Increasing the number of lands under the authority of Parks Canada inevitably increases the federal presence in Quebec. But in Quebec, we have a similar structure, called Parcs Québec, which allows us to create our own network of parks and wildlife reserves.

In the coming years, strategic choices will have to made. Should we consolidate, strengthen the existing networks of parks, invest public funds in greater amounts to preserve the ecological integrity of existing parks, or should we develop and increase the number of parks across Canada instead?

I think the ecological integrity of these lands ought to be preserved. I travel across Quebec; I am one of those who, each year, during tourist season, visit many parks that come under the jurisdiction of the federal government.

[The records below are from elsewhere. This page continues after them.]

-- pv_equiv track=rewrite | github.com/industdev/Naughty-Archiver-2000 | lib/runners/Ytdlp.py | stringToArgs
-- ===== SOURCE A (Python) =====
-- from typing import TYPE_CHECKING, Any
--
-- def stringToArgs(string) -> list[Any]:
--     parts = string.split()
--     args = []
--     i = 0
--     while i < len(parts):
--         if parts[i].startswith("-") and i + 1 < len(parts) and not parts[i + 1].startswith("-"):
--             args.append(f"{parts[i]} {parts[i + 1]}")
--             i += 2
--         else:
--             args.append(parts[i])
--             i += 1
--     return args
-- ===== SOURCE B (Python) =====
-- def stringToArgs(string) -> list:
--     args = []
--     pending = None
--     for part in string.split():
--         if pending is not None:
--             if part.startswith("-"):
--                 args.append(pending)
--                 pending = part
--             else:
--                 args.append(pending + " " + part)
--                 pending = None
--         elif part.startswith("-"):
--             pending = part
--         else:
--             args.append(part)
--     if pending is not None:
--         args.append(pending)
--     return args
-- ===== Notes on version B (the rewrite author's own statement) =====
-- stated objective: alternative
-- what changed: Replaced the index-based while loop with two-step lookahead strides by a single for-loop over the parts that carries a pending-flag buffer flushed at the end; no indexing or lookahead remains.
import Mathlib
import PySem

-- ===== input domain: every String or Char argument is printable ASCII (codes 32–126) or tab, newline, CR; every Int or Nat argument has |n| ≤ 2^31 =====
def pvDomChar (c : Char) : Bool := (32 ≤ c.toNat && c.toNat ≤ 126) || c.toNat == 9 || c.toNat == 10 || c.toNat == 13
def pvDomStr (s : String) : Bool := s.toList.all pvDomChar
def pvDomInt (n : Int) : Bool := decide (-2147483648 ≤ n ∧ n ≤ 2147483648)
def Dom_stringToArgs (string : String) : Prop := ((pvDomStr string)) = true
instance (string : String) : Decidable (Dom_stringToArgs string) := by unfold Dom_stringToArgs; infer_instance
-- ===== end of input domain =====

-- B replaces A's index/lookahead while-loop by a single pass carrying a pending-flag buffer (alternative decomposition, same cost).

-- ===== PORT A =====
-- literal port of A's while loop over an index i with two-step strides
def stringToArgsLoop (parts : List String) (i : Nat) : List String :=
  if _h : i < parts.length then
    if PySem.Str.startswith (parts.getD i "") "-" && decide (i + 1 < parts.length)
        && !PySem.Str.startswith (parts.getD (i + 1) "") "-" then
      (parts.getD i "" ++ " " ++ parts.getD (i + 1) "") :: stringToArgsLoop parts (i + 2)
    else
      parts.getD i "" :: stringToArgsLoop parts (i + 1)
  else []
termination_by parts.length - i

def stringToArgs (string : String) : List String :=
  stringToArgsLoop (PySem.Str.split₀ string) 0

-- ===== PORT B =====
-- one step of B's for-loop: state is (args so far, pending flag)
def altStep (st : List String × Option String) (part : String) : List String × Option String :=
  match st with
  | (args, some pending) =>
    if PySem.Str.startswith part "-" then (args ++ [pending], some part)
    else (args ++ [pending ++ " " ++ part], none)
  | (args, none) =>
    if PySem.Str.startswith part "-" then (args, some part)
    else (args ++ [part], none)

def stringToArgs_alt (string : String) : List String :=
  let st := (PySem.Str.split₀ string).foldl altStep ([], none)
  match st.2 with
  | some p => st.1 ++ [p]
  | none => st.1

-- ===== PRECONDITION & SPEC =====
def Spec_stringToArgs (string : String) (out : List String) : Prop := out = stringToArgs_alt string
instance (string : String) (out : List String) : Decidable (Spec_stringToArgs string out) := by unfold Spec_stringToArgs; infer_instance

-- ===== CLAIM (what is proved, stated in full; the proofs are below) =====
def Claim_equal_stringToArgs : Prop := ∀ (string : String), Dom_stringToArgs string → Spec_stringToArgs string (stringToArgs string)

-- ===== LEMMAS AND PROOFS =====

-- structural recasting of A's loop, used only in the proofs
def procA : List String → List String
  | [] => []
  | [p] => [p]
  | p :: q :: rest =>
    if PySem.Str.startswith p "-" && !PySem.Str.startswith q "-" then
      (p ++ " " ++ q) :: procA rest
    else
      p :: procA (q :: rest)

def altFlush (st : List String × Option String) : List String :=
  match st.2 with
  | some p => st.1 ++ [p]
  | none => st.1

lemma loop_eq_procA (parts : List String) :
    ∀ n i, parts.length - i ≤ n → stringToArgsLoop parts i = procA (parts.drop i) := by
  intro n
  induction n with
  | zero =>
    intro i h
    have hi : parts.length ≤ i := by omega
    rw [stringToArgsLoop]
    simp [List.drop_eq_nil_of_le hi, procA, Nat.not_lt.mpr hi]
  | succ n ih =>
    intro i h
    rw [stringToArgsLoop]
    by_cases hi : i < parts.length
    · have hdrop : parts.drop i = parts[i] :: parts.drop (i + 1) :=
        (List.getElem_cons_drop hi).symm
      have hgd : parts.getD i "" = parts[i] := by
        simp [List.getD, List.getElem?_eq_getElem hi]
      rw [dif_pos hi, hgd, hdrop]
      by_cases hj : i + 1 < parts.length
      · have hdrop1 : parts.drop (i + 1) = parts[i + 1] :: parts.drop (i + 2) :=
          (List.getElem_cons_drop hj).symm
        have hgd1 : parts.getD (i + 1) "" = parts[i + 1] := by
          simp [List.getD, List.getElem?_eq_getElem hj]
        rw [hgd1, hdrop1, procA, decide_eq_true hj, Bool.and_true]
        cases hab : (PySem.Str.startswith parts[i] "-" && !PySem.Str.startswith parts[i+1] "-") with
        | true =>
          rw [if_pos rfl, if_pos rfl, ih (i + 2) (by omega)]
        | false =>
          rw [if_neg (by simp), if_neg (by simp), ih (i + 1) (by omega), hdrop1]
      · have hdrop1 : parts.drop (i + 1) = [] :=
          List.drop_eq_nil_of_le (by omega)
        rw [decide_eq_false hj, Bool.and_false, Bool.false_and,
            if_neg Bool.false_ne_true, ih (i + 1) (by omega), hdrop1]
        simp [procA]
    · rw [dif_neg hi]
      rw [List.drop_eq_nil_of_le (Nat.not_lt.mp hi)]
      rfl

-- pending is always a flag (starts with "-"); under that invariant B's fold computes procA
lemma fold_eq_procA :
    ∀ (l : List String) (args : List String) (pending : Option String),
      (∀ f, pending = some f → PySem.Str.startswith f "-" = true) →
      altFlush (l.foldl altStep (args, pending)) =
        args ++ (match pending with
                 | none => procA l
                 | some f => procA (f :: l)) := by
  intro l
  induction l with
  | nil =>
    intro args pending hinv
    cases pending with
    | none => simp [altFlush, procA]
    | some f => simp [altFlush, procA]
  | cons p l ih =>
    intro args pending hinv
    cases pending with
    | none =>
      cases hp : PySem.Str.startswith p "-" with
      | true =>
        rw [List.foldl_cons]
        simp only [altStep, hp, if_pos]
        rw [ih args (some p) (by intro f hf; cases hf; exact hp)]
      | false =>
        rw [List.foldl_cons]
        simp only [altStep, hp, Bool.false_eq_true, if_neg, not_false_iff]
        rw [ih (args ++ [p]) none (by intro f hf; cases hf)]
        cases l with
        | nil => simp [procA]
        | cons q l' =>
          rw [procA, if_neg (by rw [hp]; simp)]
          simp
    | some f =>
      have hf : PySem.Str.startswith f "-" = true := hinv f rfl
      cases hp : PySem.Str.startswith p "-" with
      | true =>
        rw [List.foldl_cons]
        simp only [altStep, hp, if_pos]
        rw [ih (args ++ [f]) (some p) (by intro g hg; cases hg; exact hp)]
        rw [procA, if_neg (by rw [hp]; simp)]
        simp
      | false =>
        rw [List.foldl_cons]
        simp only [altStep, hp, Bool.false_eq_true, if_neg, not_false_iff]
        rw [ih (args ++ [f ++ " " ++ p]) none (by intro g hg; cases hg)]
        rw [procA, if_pos (by rw [hf, hp]; rfl)]
        simp

-- ===== VERDICT (by name: the statement is the Claim_ definition above) =====
theorem stringToArgs_spec : Claim_equal_stringToArgs := by
  intro s _
  unfold Spec_stringToArgs stringToArgs stringToArgs_alt
  rw [loop_eq_procA _ (PySem.Str.split₀ s).length 0 (by omega)]
  have := fold_eq_procA (PySem.Str.split₀ s) [] none (by intro f hf; cases hf)
  simp only [altFlush] at this
  simp [this]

I observe how rundown these parks are. Personally, I think we should reinvest in the parks, but in existing ones.

As indicated earlier, we must not forget that Parks Canada comes under the Department of Canadian Heritage. We must remember what the mission of these parks is. The Canada National Parks Act, 1988, states:

The national parks of Canada are hereby dedicated to the people of Canada for their benefit, education and enjoyment, subject to this Act and the regulations, and the parks shall be maintained and made use of so as to leave them unimpaired for the enjoyment of future generations.

We cannot but be pleased with this. In recent years we have seen Canadian Heritage's propaganda strategies at work throughout Canada. This was grounds for concern. So what could be more normal than for the parks, which used to come under Parks Canada, to move to Environment? Perhaps this will enable us to ensure that the primary role that parks in Canada ought to play will be played, namely maintaining ecological integrity.

This is, in fact, precisely what is lacking in Canada at present. This morning Johanne Gélinas, Commissioner of the Environment and Sustainable Development, tabled a highly interesting report on the state of our environment. I would invite hon. members to pay particular attention to one chapter of that report, the one on strategic environmental assessment.

The majority of departments refuse to integrate strategic environmental assessment, not just into their policies but into their plans and programs as well. If they did, we would at last be able to apply a directive that has been around for 14 years now, yet is very often not applied by the departments.

The Minister of Natural Resources over there must know what I am referring to. I would invite him to read the commissioner's report, as well as Bill C-48. The commissioner considers this no more or less than an unacceptable legislative initiative that does not promote sustainable development. When major oil companies are given tax incentives through Bill C-48, is this a policy promoting a sustainable development strategy for Canada? The answer to that is no, and that answer comes, not from the opposition, but from the commissioner of the environment, a person whose very mandate is to analyze this government's policies, plans and programs.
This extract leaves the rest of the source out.